Skip to content

Tool calling

📚 Overview

Tool calling is a task of using the right functions (picked from a list) and using them with the right arguments - understanding the user request.

We use a uniform custom prompt and structured JSON output generation to obtain predictions from a given model.

When evaluating generative models, we allow the model to generate 500 tokens on this task.

📊 Metrics

We use simple accuracy where a prediction is positive only if the list of functions and required arguments exactly matches one of the options given in the ground truth. For example, given the ground truth:

[
    {
        "latest_exchange_rate": {
            "source_currency": [
                "USD",
                "US Dollars",
                "US Dollar"
            ],
            "target_currency": [
                "EUR",
                "Euro"
            ],
            "amount": [
                1000
            ]
        }
    },
    {
        "safeway.order": {
            "location": [
                "Palo Alto, CA",
                "Palo Alto",
                "CA"
            ],
            "items": [
                [
                    "water",
                    "apples",
                    "bread"
                ]
            ],
            "quantity": [
                [
                    2,
                    3,
                    1
                ]
            ]
        }
    },
]

and function descriptions:

[
    {
        "name": "safeway.order",
        "description": "Order specified items from a Safeway location.",
        "parameters": {
            "type": "dict",
            "properties": {
                "location": {
                    "type": "string",
                    "description": "The location of the Safeway store, e.g.

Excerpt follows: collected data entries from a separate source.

-- pv_equiv track=rewrite | github.com/tupes/School | CS333/kasiski_examination.py | getRepeatedSeqSpacings
-- ===== SOURCE A (Python) =====
-- def getRepeatedSeqSpacings(message):
-- 	""" Goes through the message and finds any 3 to 5 letter sequences
-- 	that are repeated. Returns a dict with the keys of the sequence and
-- 	values of a list of spacings (num of letters between the repeats)"""
--
-- 	seq_spacings = {}
-- 	for seq_length in range(3, 6):
-- 		message_end = len(message) - seq_length
-- 		for seq_start in range(message_end):
-- 			seq_end = seq_start + seq_length
-- 			seq = message[seq_start : seq_end]
-- 			for i in range(seq_end, message_end):
-- 				if message[i: i + seq_length] == seq:
-- 					seq_spacings.setdefault(seq, []).append(i - seq_start)
-- 	return seq_spacings
-- ===== SOURCE B (Python) =====
-- def getRepeatedSeqSpacings(message):
-- 	""" Same task and same scanned window set as the original (starts
-- 	0 .. len(message)-seq_length-1): one pass builds a hash index from
-- 	each subsequence to its list of start positions, then spacings are
-- 	emitted only for matching occurrence pairs. """
-- 	seq_spacings = {}
-- 	for seq_length in range(3, 6):
-- 		message_end = len(message) - seq_length
-- 		positions = {}
-- 		for j in range(message_end):
-- 			positions.setdefault(message[j : j + seq_length], []).append(j)
-- 		for i in range(message_end):
-- 			seq = message[i : i + seq_length]
-- 			for j in positions[seq]:
-- 				if j >= i + seq_length:
-- 					seq_spacings.setdefault(seq, []).append(j - i)
-- 	return seq_spacings
-- ===== Notes on version B (the rewrite author's own statement) =====
-- stated objective: faster
-- what changed: B replaces A's compare-every-later-window inner scan with a per-length hash index built in one pass mapping each subsequence to its list of start positions, then emits spacings only for matching occurrence pairs.
import Mathlib
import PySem

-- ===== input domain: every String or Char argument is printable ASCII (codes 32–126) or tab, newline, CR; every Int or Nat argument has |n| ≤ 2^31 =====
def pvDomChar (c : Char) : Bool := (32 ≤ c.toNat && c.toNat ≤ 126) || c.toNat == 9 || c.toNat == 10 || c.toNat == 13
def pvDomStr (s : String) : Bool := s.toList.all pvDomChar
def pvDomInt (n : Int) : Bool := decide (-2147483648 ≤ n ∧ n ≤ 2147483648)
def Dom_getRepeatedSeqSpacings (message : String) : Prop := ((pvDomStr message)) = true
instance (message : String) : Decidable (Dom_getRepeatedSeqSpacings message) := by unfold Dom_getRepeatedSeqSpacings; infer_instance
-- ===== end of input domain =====

-- B replaces A's quadratic inner scan with a per-length hash index from each subsequence
-- to its list of start positions (same scanned window set as A), emitting spacings only
-- for matching occurrence pairs.

-- ===== PORT A =====
def getRepeatedSeqSpacings (message : String) : List (String × List Int) :=
  ((PySem.List.pyRange 3 6 1).foldl (fun seqSpacings seqLength =>
    let messageEnd := PySem.Str.len message - seqLength
    (PySem.List.pyRange 0 messageEnd 1).foldl (fun seqSpacings seqStart =>
      let seqEnd := seqStart + seqLength
      let seq := PySem.Str.slice message (some seqStart) (some seqEnd)
      (PySem.List.pyRange seqEnd messageEnd 1).foldl (fun seqSpacings i =>
        if PySem.Str.slice message (some i) (some (i + seqLength)) == seq then
          seqSpacings.modify seq [] (· ++ [i - seqStart])
        else seqSpacings) seqSpacings) seqSpacings) PySem.Dict.empty).items

-- ===== PORT B =====
def getRepeatedSeqSpacings_alt (message : String) : List (String × List Int) :=
  ((PySem.List.pyRange 3 6 1).foldl (fun seqSpacings seqLength =>
    let messageEnd := PySem.Str.len message - seqLength
    let positions : PySem.Dict String (List Int) :=
      (PySem.List.pyRange 0 messageEnd 1).foldl (fun positions j =>
        positions.modify (PySem.Str.slice message (some j) (some (j + seqLength))) [] (· ++ [j]))
        PySem.Dict.empty
    (PySem.List.pyRange 0 messageEnd 1).foldl (fun seqSpacings i =>
      let seq := PySem.Str.slice message (some i) (some (i + seqLength))
      -- positions[seq]: seq was indexed at j = i in the first pass, so the key is present; getD is exact
      ((positions.getD seq []).foldl (fun seqSpacings j =>
        if i + seqLength ≤ j then seqSpacings.modify seq [] (· ++ [j - i])
        else seqSpacings) seqSpacings)) seqSpacings) PySem.Dict.empty).items

-- ===== PRECONDITION & SPEC =====
def Spec_getRepeatedSeqSpacings (message : String) (out : List (String × List Int)) : Prop := out = getRepeatedSeqSpacings_alt message
instance (message : String) (out : List (String × List Int)) : Decidable (Spec_getRepeatedSeqSpacings message out) := by unfold Spec_getRepeatedSeqSpacings; infer_instance

-- ===== CLAIM (what is proved, stated in full; the proofs are below) =====
def Claim_equal_getRepeatedSeqSpacings : Prop := ∀ (message : String), Dom_getRepeatedSeqSpacings message → Spec_getRepeatedSeqSpacings message (getRepeatedSeqSpacings message)

-- ===== LEMMAS AND PROOFS =====

lemma pv_positions (message : String) (L m : Int) (c : String) :
    ((PySem.List.pyRange 0 m 1).foldl (fun p j =>
        p.modify (PySem.Str.slice message (some j) (some (j + L))) [] (· ++ [j]))
        (PySem.Dict.empty : PySem.Dict String (List Int))).getD c []
    = (PySem.List.pyRange 0 m 1).filter
        (fun j => PySem.Str.slice message (some j) (some (j + L)) == c) := by
  have : ((PySem.List.pyRange 0 m 1).foldl (fun p j =>
        p.modify (PySem.Str.slice message (some j) (some (j + L))) [] (· ++ [j]))
        (PySem.Dict.empty : PySem.Dict String (List Int)))
      = (((PySem.List.pyRange 0 m 1).map
          (fun j => (PySem.Str.slice message (some j) (some (j + L)), j))).foldl
          (fun p q => p.modify q.1 [] (· ++ [q.2])) PySem.Dict.empty) := by
    rw [List.foldl_map]
  rw [this, PySem.Dict.getD_foldl_modify_append]
  simp [List.filter_map, Function.comp_def]

lemma pv_filter_range (q : Int → Bool) (m c : Int) (h0 : 0 ≤ m) :
    ((PySem.List.pyRange 0 c 1).filter q).filter (fun j => decide (m ≤ j))
      = (PySem.List.pyRange m c 1).filter q := by
  rw [List.filter_filter]
  by_cases hmc : m ≤ c
  · rw [PySem.List.pyRange_one_append 0 m c h0 hmc, List.filter_append]
    have e1 : (PySem.List.pyRange 0 m 1).filter (fun j => decide (m ≤ j) && q j) = [] := by
      rw [List.filter_eq_nil_iff]
      intro a ha
      have := PySem.List.mem_pyRange_one.mp ha
      simp [decide_eq_false (by omega : ¬ m ≤ a)]
    have e3 : (PySem.List.pyRange m c 1).filter (fun j => decide (m ≤ j) && q j)
        = (PySem.List.pyRange m c 1).filter q := by
      apply List.filter_congr
      intro a ha
      have := PySem.List.mem_pyRange_one.mp ha
      simp [decide_eq_true (by omega : m ≤ a)]
    rw [e1, e3]; simp
  · have hc : PySem.List.pyRange m c 1 = [] := by
      simp [PySem.List.pyRange_one, Int.toNat_of_nonpos (by omega : c - m ≤ 0)]
    rw [hc]
    simp only [List.filter_nil]
    rw [List.filter_eq_nil_iff]
    intro a ha
    have := PySem.List.mem_pyRange_one.mp ha
    simp [decide_eq_false (by omega : ¬ m ≤ a)]

lemma pv_step (message : String) (L : Int) (hL : 1 ≤ L) (d : PySem.Dict String (List Int)) :
    (PySem.List.pyRange 0 (PySem.Str.len message - L) 1).foldl (fun d i =>
        (PySem.List.pyRange (i + L) (PySem.Str.len message - L) 1).foldl (fun d j =>
          if PySem.Str.slice message (some j) (some (j + L))
              == PySem.Str.slice message (some i) (some (i + L)) then
            d.modify (PySem.Str.slice message (some i) (some (i + L))) [] (· ++ [j - i])
          else d) d) d
    = (PySem.List.pyRange 0 (PySem.Str.len message - L) 1).foldl (fun d i =>
        ((((PySem.List.pyRange 0 (PySem.Str.len message - L) 1).foldl (fun p j =>
              p.modify (PySem.Str.slice message (some j) (some (j + L))) [] (· ++ [j]))
              (PySem.Dict.empty : PySem.Dict String (List Int))).getD
            (PySem.Str.slice message (some i) (some (i + L))) []).foldl (fun d j =>
          if i + L ≤ j then
            d.modify (PySem.Str.slice message (some i) (some (i + L))) [] (· ++ [j - i])
          else d) d)) d := by
  set N := PySem.Str.len message with hN
  symm
  apply PySem.List.foldl_congr_mem
  intro acc i hi
  obtain ⟨hi0, hi1⟩ := PySem.List.mem_pyRange_one.mp hi
  rw [pv_positions message L (N - L) (PySem.Str.slice message (some i) (some (i + L)))]
  have hfold : ∀ (X : List Int) (acc : PySem.Dict String (List Int)),
      X.foldl (fun d j =>
        if i + L ≤ j then
          d.modify (PySem.Str.slice message (some i) (some (i + L))) [] (· ++ [j - i])
        else d) acc
      = (X.filter (fun j => decide (i + L ≤ j))).foldl (fun d j =>
          d.modify (PySem.Str.slice message (some i) (some (i + L))) [] (· ++ [j - i])) acc := by
    intro X acc
    rw [List.foldl_filter]
    simp only [decide_eq_true_eq]
  rw [hfold]
  rw [pv_filter_range (fun j => PySem.Str.slice message (some j) (some (j + L))
        == PySem.Str.slice message (some i) (some (i + L))) (i + L) (N - L) (by omega)]
  rw [List.foldl_filter]

theorem pv_main (message : String) :
    getRepeatedSeqSpacings message = getRepeatedSeqSpacings_alt message := by
  simp only [getRepeatedSeqSpacings, getRepeatedSeqSpacings_alt]
  refine congrArg PySem.Dict.items ?_
  apply PySem.List.foldl_congr_mem
  intro acc Lv hmem
  have := PySem.List.mem_pyRange_one.mp hmem
  exact pv_step message Lv (by omega) acc

-- ===== VERDICT (by name: the statement is the Claim_ definition above) =====
theorem getRepeatedSeqSpacings_spec : Claim_equal_getRepeatedSeqSpacings := by
  intro message _
  exact pv_main message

Palo Alto, CA."
                },
                "items": {
                    "type": "array",
                    "items": {
                        "type": "string"
                    },
                    "description": "List of items to order."
                },
                "quantity": {
                    "type": "array",
                    "items": {
                        "type": "integer"
                    },
                    "description": "Quantity of each item in the order list."
                }
            },
            "required": [
                "location",
                "items",
                "quantity"
            ]
        }
    },
    {
        "name": "latest_exchange_rate",
        "description": "Retrieve the latest exchange rate between two specified currencies.",
        "parameters": {
            "type": "dict",
            "properties": {
                "source_currency": {
                    "type": "string",
                    "description": "The currency you are converting from."
                },
                "target_currency": {
                    "type": "string",
                    "description": "The currency you are converting to."
                },
                "amount": {
                    "type": "integer",
                    "description": "The amount to be converted. If omitted, default to xchange rate of 1 unit source currency."
                }
            },
            "required": [
                "source_currency",
                "target_currency"
            ]
        }
    }
]

One valid prediction option is

{
    "tool_calls": [
        {
            "function": "last_exchange_rate",
            "arguments": {
                "source_currency": "US Dollar", # or 'USD' or 'US Dollars'
                "target_currency": "EUR", # or 'Euro'
                "amount": 1000 # this can even be left out
            }
        },
        {
            "function": "safeway.order",
            "arguments": {
                "location": "Palo Alto",
                "items": ["water", "apples", "bread"],
                "quantity": [2, 3, 1]
            }
        }
    ]
}

🛠️ How to run

In the command line interface of the EuroEval Python package, you can benchmark your favorite model on the tool calling task like so:

euroeval --model <model-id> --task tool-calling